The Av. de Cristo Rey is wide and free of hazards, but leads onto two roundabouts on the western edge of the city, the peloton going straight over both and onto the A-316. Three more roundabouts mark turn-offs into industrial sites before the parcours leaves for a narrower road, then a sweeping left-hand bend turns south and south-west towards the end of the neutral zone just outside Baeza.

Like its neighbour Ubeda, Baeza was declared a World Heritage Site in 2003. We owe the city's beauty not to wise decisions to preserve old buildings in days gone by, but to economic hardship and recession: while the city flourished under Moorish rule and became home to 50,000 (three times the current population, the collapse of the Caliphate and return to Christian rule brought financial disaster and, like many Spanish cities, Baeza entered a long period of decline. This, combined with eventual economic collapse in the 17th Century, meant that new structures were too expensive to build and the population had to make-do-and-mend with what they already had. It must have been horrendously tough at the time, but those long-dead residents would hopefully take some comfort in knowing that their descendants are now beginning to grow wealthy from the tourists attracted by the ancient buildings. It is, nevertheless, fortunate that anything is left - the Great Lisbon Earthquake of 1755 caused widespread damage. Sights include the Palacio de Jabalquinto, the Catedral de la Natividad de Nuestra Señora de Baeza, the former university dating from the 16th Century and the buildings around the Plaza del Pópulo. There was once a vast fortress located on a hill within the town, containing a castle and palaces and said to have been as beautiful as it was impregnable. It was destroyed during the 15th Century on the orders of Queen Isabel to prevent rebellions by local aristocrats and the masonry used in the construction of new buildings; leaving very little to see at ground level today.

Medieval streets, Baeza.
Having reached the end of the tree-lined Av. del Alcalde de Puché Pardo, the peloton turns right into the Avenida de Andalucia and passes a wooded park.

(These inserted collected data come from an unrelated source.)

-- pv_equiv track=rewrite | github.com/scribby182/GT-CS-7641-Assignment-2 | utilities.py | structure2str
-- ===== SOURCE A (Python) =====
-- def structure2str(hidden_layer_sizes, string="", sep='-'):
--     """
--     Convert a tuple of hidden layer sizes into a string of sizes separated by sep
--     """
--     if len(hidden_layer_sizes) == 0:
--         raise ValueError("Invalid hidden_layer_sizes, must be of at least length of 1")
--     else:
--         if len(string) == 0:
--             string = str(hidden_layer_sizes[0])
--         else:
--             string = string + sep + str(hidden_layer_sizes[0])
--         if len(hidden_layer_sizes) > 1:
--             return structure2str(hidden_layer_sizes[1:], string=string, sep=sep)
--         else:
--             return string
-- ===== SOURCE B (Python) =====
-- def structure2str(hidden_layer_sizes, string="", sep='-'):
--     """
--     Convert a tuple of hidden layer sizes into a string of sizes separated by sep
--     """
--     if len(hidden_layer_sizes) == 0:
--         raise ValueError("Invalid hidden_layer_sizes, must be of at least length of 1")
--     joined = sep.join(str(x) for x in hidden_layer_sizes)
--     return joined if len(string) == 0 else string + sep + joined
-- ===== Notes on version B (the rewrite author's own statement) =====
-- stated objective: faster
-- what changed: Replaced the O(n^2) recursion with repeated list slicing by a single linear pass: map str over the sizes and sep.join them, prepending the initial string with sep when it is non-empty.
import Mathlib
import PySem

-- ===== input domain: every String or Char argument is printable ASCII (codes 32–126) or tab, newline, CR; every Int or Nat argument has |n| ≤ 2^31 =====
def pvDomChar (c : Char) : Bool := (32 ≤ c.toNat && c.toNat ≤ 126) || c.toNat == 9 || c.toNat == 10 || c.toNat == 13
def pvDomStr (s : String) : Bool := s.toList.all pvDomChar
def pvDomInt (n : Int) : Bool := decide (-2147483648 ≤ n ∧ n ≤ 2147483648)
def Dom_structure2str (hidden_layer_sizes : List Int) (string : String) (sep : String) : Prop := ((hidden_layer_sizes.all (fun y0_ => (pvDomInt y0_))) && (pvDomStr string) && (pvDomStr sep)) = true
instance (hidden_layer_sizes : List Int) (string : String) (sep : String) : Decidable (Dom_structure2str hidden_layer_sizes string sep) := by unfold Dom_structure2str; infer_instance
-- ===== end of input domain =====

-- B replaces A's O(n^2) slicing recursion by one linear pass: join the stringified sizes with sep
-- and prepend the initial string (objective: simpler).


-- ===== PORT A =====
def structure2str (hidden_layer_sizes : List Int) (string : String) (sep : String) : String :=
  match hidden_layer_sizes with
  | [] => ""  -- Python raises ValueError here; excluded by Pre_structure2str
  | x :: rest =>
    let string' := if PySem.Str.len string = 0 then PySem.Int.toStr x
                   else string ++ sep ++ PySem.Int.toStr x
    -- Python: 'if len(hidden_layer_sizes) > 1: return structure2str(hidden_layer_sizes[1:], …)';
    -- here hidden_layer_sizes[1:] is rest and len > 1 means rest is non-empty
    if rest.length > 0 then structure2str rest string' sep else string'

-- ===== PORT B =====
def structure2str_alt (hidden_layer_sizes : List Int) (string : String) (sep : String) : String :=
  -- Source B raises ValueError on [] (excluded by Pre_structure2str)
  let joined := PySem.Str.join sep (hidden_layer_sizes.map PySem.Int.toStr)
  if PySem.Str.len string = 0 then joined else string ++ sep ++ joined

-- ===== PRECONDITION & SPEC =====
-- Pre_ excludes only the empty list, on which the Python A raises ValueError.
def Pre_structure2str (hidden_layer_sizes : List Int) (string : String) (sep : String) : Prop :=
  hidden_layer_sizes ≠ []
instance (hidden_layer_sizes : List Int) (string : String) (sep : String) : Decidable (Pre_structure2str hidden_layer_sizes string sep) := by unfold Pre_structure2str; infer_instance
def pvWitness_structure2str : List Int × String × String := ([3, 5], "", "-")

def Spec_structure2str (hidden_layer_sizes : List Int) (string : String) (sep : String) (out : String) : Prop := out = structure2str_alt hidden_layer_sizes string sep
instance (hidden_layer_sizes : List Int) (string : String) (sep : String) (out : String) : Decidable (Spec_structure2str hidden_layer_sizes string sep out) := by unfold Spec_structure2str; infer_instance

-- ===== CLAIM (what is proved, stated in full; the proofs are below) =====
def Claim_equal_structure2str : Prop := ∀ (hidden_layer_sizes : List Int) (string : String) (sep : String), Dom_structure2str hidden_layer_sizes string sep → Pre_structure2str hidden_layer_sizes string sep → Spec_structure2str hidden_layer_sizes string sep (structure2str hidden_layer_sizes string sep)

-- ===== LEMMAS AND PROOFS =====
theorem pv_tdc_len (b : Nat) : ∀ (f n : Nat) (l : List Char), l.length < (Nat.toDigitsCore b (f+1) n l).length := by
  intro f
  induction f with
  | zero => intro n l; rw [Nat.toDigitsCore]; split <;> simp [Nat.toDigitsCore]
  | succ f ih =>
    intro n l
    rw [Nat.toDigitsCore]
    split
    · simp
    · exact Nat.lt_trans (by simp) (ih _ _)

theorem pv_toDigits_ne_nil (b n : Nat) : Nat.toDigits b n ≠ [] := by
  have := pv_tdc_len b n n []
  intro h; rw [Nat.toDigits] at h; rw [h] at this; simp at this

theorem pv_toChars_ne_nil (n : Int) : PySem.Int.toChars n ≠ [] := by
  unfold PySem.Int.toChars
  split
  · simp
  · exact pv_toDigits_ne_nil _ _

theorem structure2str_toList (hls : List Int) : ∀ (x : Int) (s sep : String),
    (structure2str (x :: hls) s sep).toList =
      (if s.toList.length = 0 then ([] : List Char) else s.toList ++ sep.toList) ++
        PySem.Chars.join sep.toList ((x :: hls).map PySem.Int.toChars) := by
  induction hls with
  | nil =>
    intro x s sep
    simp only [structure2str, List.length_nil, gt_iff_lt, Nat.lt_irrefl, if_false,
      List.map_cons, List.map_nil, PySem.Chars.join_singleton]
    split_ifs with h <;> simp_all [PySem.Int.toStr]
  | cons y rest ih =>
    intro x s sep
    have hstep : structure2str (x :: y :: rest) s sep =
        structure2str (y :: rest)
          (if PySem.Str.len s = 0 then PySem.Int.toStr x else s ++ sep ++ PySem.Int.toStr x) sep := by
      simp [structure2str]
    rw [hstep, ih]
    simp only [List.map_cons]
    rw [PySem.Chars.join_cons_cons]
    split_ifs with h h1 h2 <;>
      simp_all [PySem.Int.toStr, pv_toChars_ne_nil, List.append_assoc]

theorem structure2str_alt_toList (hls : List Int) (s sep : String) :
    (structure2str_alt hls s sep).toList =
      (if s.toList.length = 0 then ([] : List Char) else s.toList ++ sep.toList) ++
        PySem.Chars.join sep.toList (hls.map PySem.Int.toChars) := by
  simp only [structure2str_alt, PySem.Str.join, PySem.Str.len_eq, Int.natCast_eq_zero]
  split_ifs with h <;>
    simp [List.map_map, Function.comp_def, PySem.Int.toStr, List.append_assoc]

-- ===== VERDICT (by name: the statement is the Claim_ definition above) =====
theorem structure2str_spec : Claim_equal_structure2str := by
  intro hls s sep _ hpre
  unfold Spec_structure2str
  apply String.toList_inj.mp
  match hls, hpre with
  | x :: rest, _ =>
    rw [structure2str_toList, structure2str_alt_toList]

There are at least eight raised speed humps along this road, which becomes the A-6101 and heads north-west to Ibros, encountering nothing else likely to present a hazard along the way. Once inside the town, the parcours travels along the Av. Joaquin Padilla which permits little opportunity to see the very few interesting and/or historical structures in the town before embarking on a 9km section leading to the roundabout junction with the N-322 carrying the race past the Estacion Linares-Baeza. Linares is some 2.5km further ahead, where the peloton leaves the road and turns south at a roundabout onto the A-302.

The parcours continues south-west, passing through a lush green area which stands in stark and welcome contrast to the surrounding landscape and the tragically semi-derelict Castillo-Palacio Tobaruela, of which it looks as though nothing will be left within another two decades unless someone fabulously wealthy rock star takes a shine to it and restores the old walls. Though imposing, it's not an especially attractive place and looks too spooky for many. Marilyn Manson, we have a job for you.

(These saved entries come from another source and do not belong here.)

-- pv_equiv track=rewrite | github.com/CS4248-Team4/LSTM | lstm.py | process_sectionNames
-- ===== SOURCE A (Python) =====
-- sec_name_mapping = {"discussion": 0, "introduction": 1, "unspecified": 2, "method": 3,
--                     "results": 4, "experiment": 5, "background": 6, "implementation": 7,
--                     "related work": 8, "analysis": 9, "conclusion": 10, "evaluation": 11,
--                     "appendix": 12, "limitation": 13}
--
-- def process_sectionNames(sectionNames):
--     returned = []
--     for sectionName in sectionNames:
--         sectionName = str(sectionName)
--         newSectionName = sectionName.lower()
--         if newSectionName != None:
--             if "introduction" in newSectionName or "preliminaries" in newSectionName:
--                 newSectionName = "introduction"
--             elif "result" in newSectionName or "finding" in newSectionName:
--                 newSectionName = "results"
--             elif "method" in newSectionName or "approach" in newSectionName:
--                 newSectionName = "method"
--             elif "discussion" in newSectionName:
--                 newSectionName = "discussion"
--             elif "background" in newSectionName:
--                 newSectionName = "background"
--             elif "experiment" in newSectionName or "setup" in newSectionName or "set-up" in newSectionName or "set up" in newSectionName:
--                 newSectionName = "experiment"
--             elif "related work" in newSectionName or "relatedwork" in newSectionName or "prior work" in newSectionName or "literature review" in newSectionName:
--                 newSectionName = "related work"
--             elif "evaluation" in newSectionName:
--                 newSectionName = "evaluation"
--             elif "implementation" in newSectionName:
--                 newSectionName = "implementation"
--             elif "conclusion" in newSectionName:
--                 newSectionName = "conclusion"
--             elif "limitation" in newSectionName:
--                 newSectionName = "limitation"
--             elif "appendix" in newSectionName:
--                 newSectionName = "appendix"
--             elif "future work" in newSectionName or "extension" in newSectionName:
--                 newSectionName = "appendix"
--             elif "analysis" in newSectionName:
--                 newSectionName = "analysis"
--             else:
--                 newSectionName = "unspecified"
--         returned.append(sec_name_mapping[newSectionName])
--     return returned
-- ===== SOURCE B (Python) =====
-- PATTERNS = ["introduction", "preliminaries", "result", "finding", "method", "approach",
--             "discussion", "background", "experiment", "setup", "set-up", "set up",
--             "related work", "relatedwork", "prior work", "literature review",
--             "evaluation", "implementation", "conclusion", "limitation", "appendix",
--             "future work", "extension", "analysis"]
-- CODES = [1, 1, 4, 4, 3, 3, 0, 6, 5, 5, 5, 5, 8, 8, 8, 8, 11, 7, 10, 13, 12, 12, 12, 9]
--
-- def process_sectionNames(sectionNames):
--     result = []
--     for name in sectionNames:
--         s = str(name).lower()
--         matched = [i for i, p in enumerate(PATTERNS) if p in s]
--         result.append(CODES[min(matched)] if matched else 2)
--     return result
-- ===== Notes on version B (the rewrite author's own statement) =====
-- stated objective: alternative
-- what changed: Instead of a short-circuiting 15-branch if/elif cascade mapping to category names then a dict lookup, B collects ALL matching pattern indices from one flat pattern array, takes the minimum index, and reads the code from a parallel code table (priority = array position).
import Mathlib
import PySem

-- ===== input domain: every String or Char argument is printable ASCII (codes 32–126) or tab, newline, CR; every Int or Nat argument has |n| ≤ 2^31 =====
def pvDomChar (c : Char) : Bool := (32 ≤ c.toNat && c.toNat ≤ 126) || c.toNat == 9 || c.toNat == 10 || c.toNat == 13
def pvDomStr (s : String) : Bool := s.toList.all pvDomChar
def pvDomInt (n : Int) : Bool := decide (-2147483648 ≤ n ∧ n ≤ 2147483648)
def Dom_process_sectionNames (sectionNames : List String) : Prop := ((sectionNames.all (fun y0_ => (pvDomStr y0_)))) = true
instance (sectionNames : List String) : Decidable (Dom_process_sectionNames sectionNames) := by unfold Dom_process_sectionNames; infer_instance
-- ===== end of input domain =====

-- B replaces A's short-circuiting if/elif cascade (category name, then dict lookup) by a
-- different scheme: collect ALL matching pattern indices from a flat pattern array, take
-- the minimum index, and read the code from a parallel code table (objective: alternative).

-- ===== PORT A =====
-- the module-level dict sec_name_mapping
def secNameMapping : PySem.Dict String Int :=
  PySem.Dict.ofList [("discussion", 0), ("introduction", 1), ("unspecified", 2), ("method", 3),
    ("results", 4), ("experiment", 5), ("background", 6), ("implementation", 7),
    ("related work", 8), ("analysis", 9), ("conclusion", 10), ("evaluation", 11),
    ("appendix", 12), ("limitation", 13)]

-- the body of A's loop for one sectionName; the final dict access always finds its key
-- (every branch assigns a key of the dict), so getD's default 0 is never used.
def pvAstep (sectionName : String) : Int :=
  let n := PySem.Str.lower sectionName
  let newName :=
    if PySem.Str.isIn "introduction" n || PySem.Str.isIn "preliminaries" n then "introduction"
    else if PySem.Str.isIn "result" n || PySem.Str.isIn "finding" n then "results"
    else if PySem.Str.isIn "method" n || PySem.Str.isIn "approach" n then "method"
    else if PySem.Str.isIn "discussion" n then "discussion"
    else if PySem.Str.isIn "background" n then "background"
    else if PySem.Str.isIn "experiment" n || PySem.Str.isIn "setup" n ||
            PySem.Str.isIn "set-up" n || PySem.Str.isIn "set up" n then "experiment"
    else if PySem.Str.isIn "related work" n || PySem.Str.isIn "relatedwork" n ||
            PySem.Str.isIn "prior work" n || PySem.Str.isIn "literature review" n then "related work"
    else if PySem.Str.isIn "evaluation" n then "evaluation"
    else if PySem.Str.isIn "implementation" n then "implementation"
    else if PySem.Str.isIn "conclusion" n then "conclusion"
    else if PySem.Str.isIn "limitation" n then "limitation"
    else if PySem.Str.isIn "appendix" n then "appendix"
    else if PySem.Str.isIn "future work" n || PySem.Str.isIn "extension" n then "appendix"
    else if PySem.Str.isIn "analysis" n then "analysis"
    else "unspecified"
  (secNameMapping.get? newName).getD 0

def process_sectionNames (sectionNames : List String) : List Int :=
  sectionNames.foldl (fun returned sectionName => returned ++ [pvAstep sectionName]) []

-- ===== PORT B =====
def pvPatterns : List String :=
  ["introduction", "preliminaries", "result", "finding", "method", "approach",
   "discussion", "background", "experiment", "setup", "set-up", "set up",
   "related work", "relatedwork", "prior work", "literature review",
   "evaluation", "implementation", "conclusion", "limitation", "appendix",
   "future work", "extension", "analysis"]

def pvCodes : List Int := [1, 1, 4, 4, 3, 3, 0, 6, 5, 5, 5, 5, 8, 8, 8, 8, 11, 7, 10, 13, 12, 12, 12, 9]

-- matched = [i for i, p in enumerate(PATTERNS) if p in s]; CODES[min(matched)] if matched else 2
def pvBstep (name : String) : Int :=
  let s := PySem.Str.lower name
  let matched := (PySem.List.enumerate pvPatterns 0).filterMap
      (fun p => if PySem.Str.isIn p.2 s then some p.1 else none)
  match PySem.List.min? matched (fun x => x) with
  | some m => PySem.List.pyGetD pvCodes m 0
  | none => 2

def process_sectionNames_alt (sectionNames : List String) : List Int :=
  sectionNames.foldl (fun result name => result ++ [pvBstep name]) []

-- ===== PRECONDITION & SPEC =====
def Spec_process_sectionNames (sectionNames : List String) (out : List Int) : Prop := out = process_sectionNames_alt sectionNames
instance (sectionNames : List String) (out : List Int) : Decidable (Spec_process_sectionNames sectionNames out) := by unfold Spec_process_sectionNames; infer_instance

-- ===== CLAIM =====
def Claim_equal_process_sectionNames : Prop := ∀ (sectionNames : List String), Dom_process_sectionNames sectionNames → Spec_process_sectionNames sectionNames (process_sectionNames sectionNames)

-- ===== LEMMAS AND PROOFS =====
-- folding min over a list that the start already bounds leaves the start unchanged
theorem pv_foldl_min_eq (x : Int) : ∀ (t : List Int), (∀ y ∈ t, x ≤ y) → t.foldl min x = x := by
  intro t
  induction t with
  | nil => intro _; rfl
  | cons y t ih =>
    intro h
    have hx : min x y = x := min_eq_left (h y (List.mem_cons_self))
    simp only [List.foldl_cons, hx]
    exact ih (fun z hz => h z (List.mem_cons_of_mem _ hz))

-- the minimum of the matched indices of an index-sorted pair list is the first match
theorem pv_min_filterMap_eq_find {α : Type} (f : α → Bool) :
    ∀ (l : List (Int × α)), l.Pairwise (fun a b => a.1 < b.1) →
      PySem.List.min? (l.filterMap (fun p => if f p.2 then some p.1 else none)) (fun x => x)
        = (l.find? (fun p => f p.2)).map Prod.fst := by
  intro l
  induction l with
  | nil => intro _; rfl
  | cons x t ih =>
    intro hp
    have hp1 : ∀ b ∈ t, x.1 < b.1 := (List.pairwise_cons.mp hp).1
    have hp2 := (List.pairwise_cons.mp hp).2
    cases hfx : f x.2 with
    | true =>
      simp only [List.filterMap_cons, if_true, List.find?_cons, hfx,
        PySem.List.min?_id_cons, Option.map_some]
      have hb : ∀ y ∈ t.filterMap (fun p => if f p.2 then some p.1 else none), x.1 ≤ y := by
        intro y hy
        rcases List.mem_filterMap.mp hy with ⟨a, ha, hfa⟩
        cases h : f a.2 with
        | true => simp only [h, if_true, Option.some.injEq] at hfa; exact le_of_lt (hfa ▸ hp1 a ha)
        | false => simp [h] at hfa
      rw [pv_foldl_min_eq _ _ hb]
    | false =>
      simp only [List.filterMap_cons, List.find?_cons, hfx]
      exact ih hp2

The N-323 leads to roundabout next to an industrial estate as the race reaches Mengibar, leading to the possibility of diesel spills which can be both lethal and virtually invisible especially in rain, where the peloton turns right onto the Av. de España which has a wide central reservation lying in wait to catch out any rider who ill-advisably picks this point to look around for team-mates. The Vuelta road book also warns of "steep gullies" here. Five roads lead off from the end, the parcours takes the fourth to pass along the C. Santa Amalia which leads straight on to the Carretera Espelliy and Carretera Espeluy, then the JA-3413 leading away from the town.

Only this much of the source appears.